Well, we have a yappy dog on the FCC: Commissioner Michael Copps.

Commissioner Michael Copps is prone to incessant tirades. And he's been a thorn in the side of broadcasters since his appointment to the commission by President Bush in May 2001.

In one of his many tirades, this time about what he perceives as inadequate news coverage of his party's convention, Copps criticized broadcasters — saying that they were “not fulfilling [their] role or pulling [their] weight.” He called upon broadcasters to “make a meaningful commitment to cover real issues.”

To quote your presidential candidate's wife, “Shove it.”

The political conventions are staged shows. There is no drama.
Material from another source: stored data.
-- "p is the top-two of the multiset L" (largest and second largest, with multiplicity).
def TopTwo (p : Int × Int) (L : List Int) : Prop :=
  p.2 ≤ p.1 ∧ ∃ r, L.Perm (p.1 :: p.2 :: r) ∧ ∀ y ∈ r, y ≤ p.2

lemma pvPermRot (c a b : Int) (l : List Int) : (c :: a :: b :: l).Perm (a :: b :: c :: l) :=
  (List.Perm.swap a c (b :: l)).trans (List.Perm.cons a (List.Perm.swap b c l))

lemma topTwo_perm {p : Int × Int} {L L' : List Int} (h : L.Perm L') (ht : TopTwo p L) :
    TopTwo p L' := by
  obtain ⟨h1, r, hp, hr⟩ := ht
  exact ⟨h1, r, h.symm.trans hp, hr⟩

lemma topTwo_cons {p : Int × Int} {L : List Int} {c : Int} (ht : TopTwo p L) (hc : c ≤ p.2) :
    TopTwo p (c :: L) := by
  obtain ⟨h1, r, hp, hr⟩ := ht
  refine ⟨h1, c :: r, (hp.cons c).trans (pvPermRot c p.1 p.2 r), ?_⟩
  intro y hy
  rw [List.mem_cons] at hy
  rcases hy with h | h
  · exact h ▸ hc
  · exact hr y h

lemma foldl_pvStep_snd_le (l : List Int) : ∀ a b : Int, b ≤ a → b ≤ (l.foldl pvStep (a, b)).2 := by
  induction l with
  | nil => intro a b h; exact le_refl b
  | cons v l ih =>
    intro a b h
    simp only [List.foldl_cons, pvStep]
    split_ifs with h1 h2
    · exact le_trans h (ih v a (le_of_lt h1))
    · exact le_trans (le_of_lt h2) (ih a v (le_of_not_gt h1))
    · exact ih a b h

lemma foldl_pvStep_topTwo (l : List Int) : ∀ a b : Int, b ≤ a →
    TopTwo (l.foldl pvStep (a, b)) (a :: b :: l) := by
  induction l with
  | nil =>
    intro a b h
    exact ⟨h, [], List.Perm.refl _, by intro y hy; cases hy⟩
  | cons v l ih =>
    intro a b h
    simp only [List.foldl_cons, pvStep]
    split_ifs with h1 h2
    · -- a < v: state becomes (v, a), b is dropped
      have hb : b ≤ (l.foldl pvStep (v, a)).2 :=
        le_trans h (foldl_pvStep_snd_le l v a (le_of_lt h1))
      refine topTwo_perm ?_ (topTwo_cons (ih v a (le_of_lt h1)) hb)
      exact (pvPermRot b v a l).trans (pvPermRot v a b l)
    · -- b < v ≤ a: state becomes (a, v), b is dropped
      have hv : v ≤ (l.foldl pvStep (a, v)).2 :=
        foldl_pvStep_snd_le l a v (le_of_not_gt h1)
      refine topTwo_perm ?_ (topTwo_cons (ih a v (le_of_not_gt h1)) (le_trans (le_of_lt h2) hv))
      exact List.Perm.swap a b (v :: l)
    · -- v ≤ b: state unchanged, v is dropped
      have hb : b ≤ (l.foldl pvStep (a, b)).2 := foldl_pvStep_snd_le l a b h
      refine topTwo_perm ?_ (topTwo_cons (ih a b h) (le_trans (le_of_not_gt h2) hb))
      exact pvPermRot v a b l

lemma topTwo_max {p : Int × Int} {L : List Int} (ht : TopTwo p L) :
    p.1 ∈ L ∧ ∀ y ∈ L, y ≤ p.1 := by
  obtain ⟨h1, r, hp, hr⟩ := ht
  constructor
  · exact hp.mem_iff.2 (by simp)
  · intro y hy
    have hm : y ∈ p.1 :: p.2 :: r := hp.mem_iff.1 hy
    simp only [List.mem_cons] at hm
    rcases hm with h | h | h
    · exact le_of_eq h
    · exact h ▸ h1
    · exact le_trans (hr y h) h1

lemma topTwo_unique {p q : Int × Int} {L : List Int} (hp : TopTwo p L) (hq : TopTwo q L) :
    p = q := by
  have h1 : p.1 = q.1 :=
    le_antisymm ((topTwo_max hq).2 _ (topTwo_max hp).1) ((topTwo_max hp).2 _ (topTwo_max hq).1)
  obtain ⟨hple, r, hpp, hpr⟩ := hp
  obtain ⟨hqle, r', hqp, hqr⟩ := hq
  rw [← h1] at hqp
  have hperm : (p.2 :: r).Perm (q.2 :: r') := (hpp.symm.trans hqp).cons_inv
  have h2 : p.2 = q.2 := by
    have hq2 : q.2 ∈ p.2 :: r := hperm.mem_iff.2 List.mem_cons_self
    have hp2 : p.2 ∈ q.2 :: r' := hperm.mem_iff.1 List.mem_cons_self
    simp only [List.mem_cons] at hq2 hp2
    rcases hq2 with h | h
    · exact h.symm
    · rcases hp2 with h' | h'
      · exact h'
      · exact le_antisymm (hqr _ h') (hpr _ h)
  exact Prod.ext h1 h2

-- The characterisation of port A's value on a nonempty list.
lemma find_two_max_eq_foldl (x : Int) (t : List Int) :
    find_two_max (x :: t) = t.foldl pvStep (x, x) := by
  show (PySem.List.pyRange 0 (PySem.List.len (x :: t)) 1).foldl
      (fun acc j => pvStep acc (PySem.List.pyGetD (x :: t) j 0))
      (PySem.List.pyGetD (x :: t) 0 0, PySem.List.pyGetD (x :: t) 0 0) = t.foldl pvStep (x, x)
  have hget : PySem.List.pyGetD (x :: t) 0 0 = x := by
    simp [PySem.List.pyGetD, PySem.List.pyGet?, PySem.List.pyIdx?]
  have hlen : PySem.List.len (x :: t) = ((x :: t).length : Int) := by
    simp [PySem.List.len]
  rw [hget, hlen, PySem.List.foldl_pyRange_zero_pyGetD' (x :: t) 0 pvStep (x, x)]
  simp only [List.foldl_cons]
  have : pvStep (x, x) x = (x, x) := by simp [pvStep]
  rw [this]

lemma find_two_max_topTwo (x : Int) (t : List Int) :
    TopTwo (find_two_max (x :: t)) (x :: x :: t) := by
  rw [find_two_max_eq_foldl]
  exact foldl_pvStep_topTwo t x x (le_refl x)

-- The characterisation of port B's value when the sort has length ≥ 2.
lemma find_two_max_alt_eq (seq : List Int) (s0 s1 : Int) (r : List Int)
    (hs : PySem.List.sorted seq (fun x => x) true = s0 :: s1 :: r) :
    find_two_max_alt seq = (s0, s1) := by
  show (PySem.List.pyGetD (PySem.List.sorted seq (fun x => x) true) 0 0,
        PySem.List.pyGetD (PySem.List.sorted seq (fun x => x) true)
          (if 1 < PySem.List.len (PySem.List.sorted seq (fun x => x) true) then 1 else 0) 0) = (s0, s1)
  rw [hs]
  have hlen : PySem.List.len (s0 :: s1 :: r) = ((s0 :: s1 :: r).length : Int) := by
    simp [PySem.List.len]
  rw [hlen]
  have hif : (if (1 : Int) < (((s0 :: s1 :: r).length : Nat) : Int) then (1 : Int) else 0) = 1 := by
    rw [if_pos]; simp only [List.length_cons]; push_cast; omega
  rw [hif]
  have hg0 : (0 : Int) ≤ (r.length : Int) + 1 := by omega
  simp [pysem, PySem.List.pyGetD, PySem.List.pyGet?, PySem.List.pyIdx?, hg0]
There is no debate. There are no “candidates” anymore at these events. By the time the Republican and Democrat conventions take place, the winners are all known and most Americans don't want to watch. Don't take my word for it, check out the ratings. The ratings for this year's DNC hoopla were among the worst ever.

Copps, Jonathan Adelstein and their brethren always lament the perceived “media ownership” crisis in broadcasting. They never mention that 98 percent of American cities have only one major newspaper.

In 1975, the FCC adopted its biennial review of broadcast ownership rules. At that time, there were 1700 daily newspapers, 7500 radio stations and fewer than 1000 TV stations. Three national commercial broadcast networks had a combined prime-time audience share of 95 percent.

By 2001, the number of TV stations had increased to 1600 and radio stations to 12,000. Yet, the number of daily newspapers dropped by 12 percent to 1500. The number of broadcasters went up, the number of daily newspapers went down. Let's see….almost 14,000 broadcasters versus 1500 newspapers. Where do you see diversity?

You claim that Americans are not getting what they should from broadcasters and that stations should “step up to the plate and correct this deplorable mess.”

What deplorable mess, Mr. Copps?

The only “deplorable mess” is the chaos you've created for this industry by yapping long enough that Congress bent to your tantrums and reversed the FCC's proper actions. The inability to sell, buy and exchange properties has forced station owners to withdraw their checkbooks for new investment. Your actions have brought an industry rebound to a screeching halt.

Stop it, Mr. Copps. You're acting like a yappy dog that's been allowed to misbehave for too long. It's time someone jerked your chain, and I'm only too happy to do it.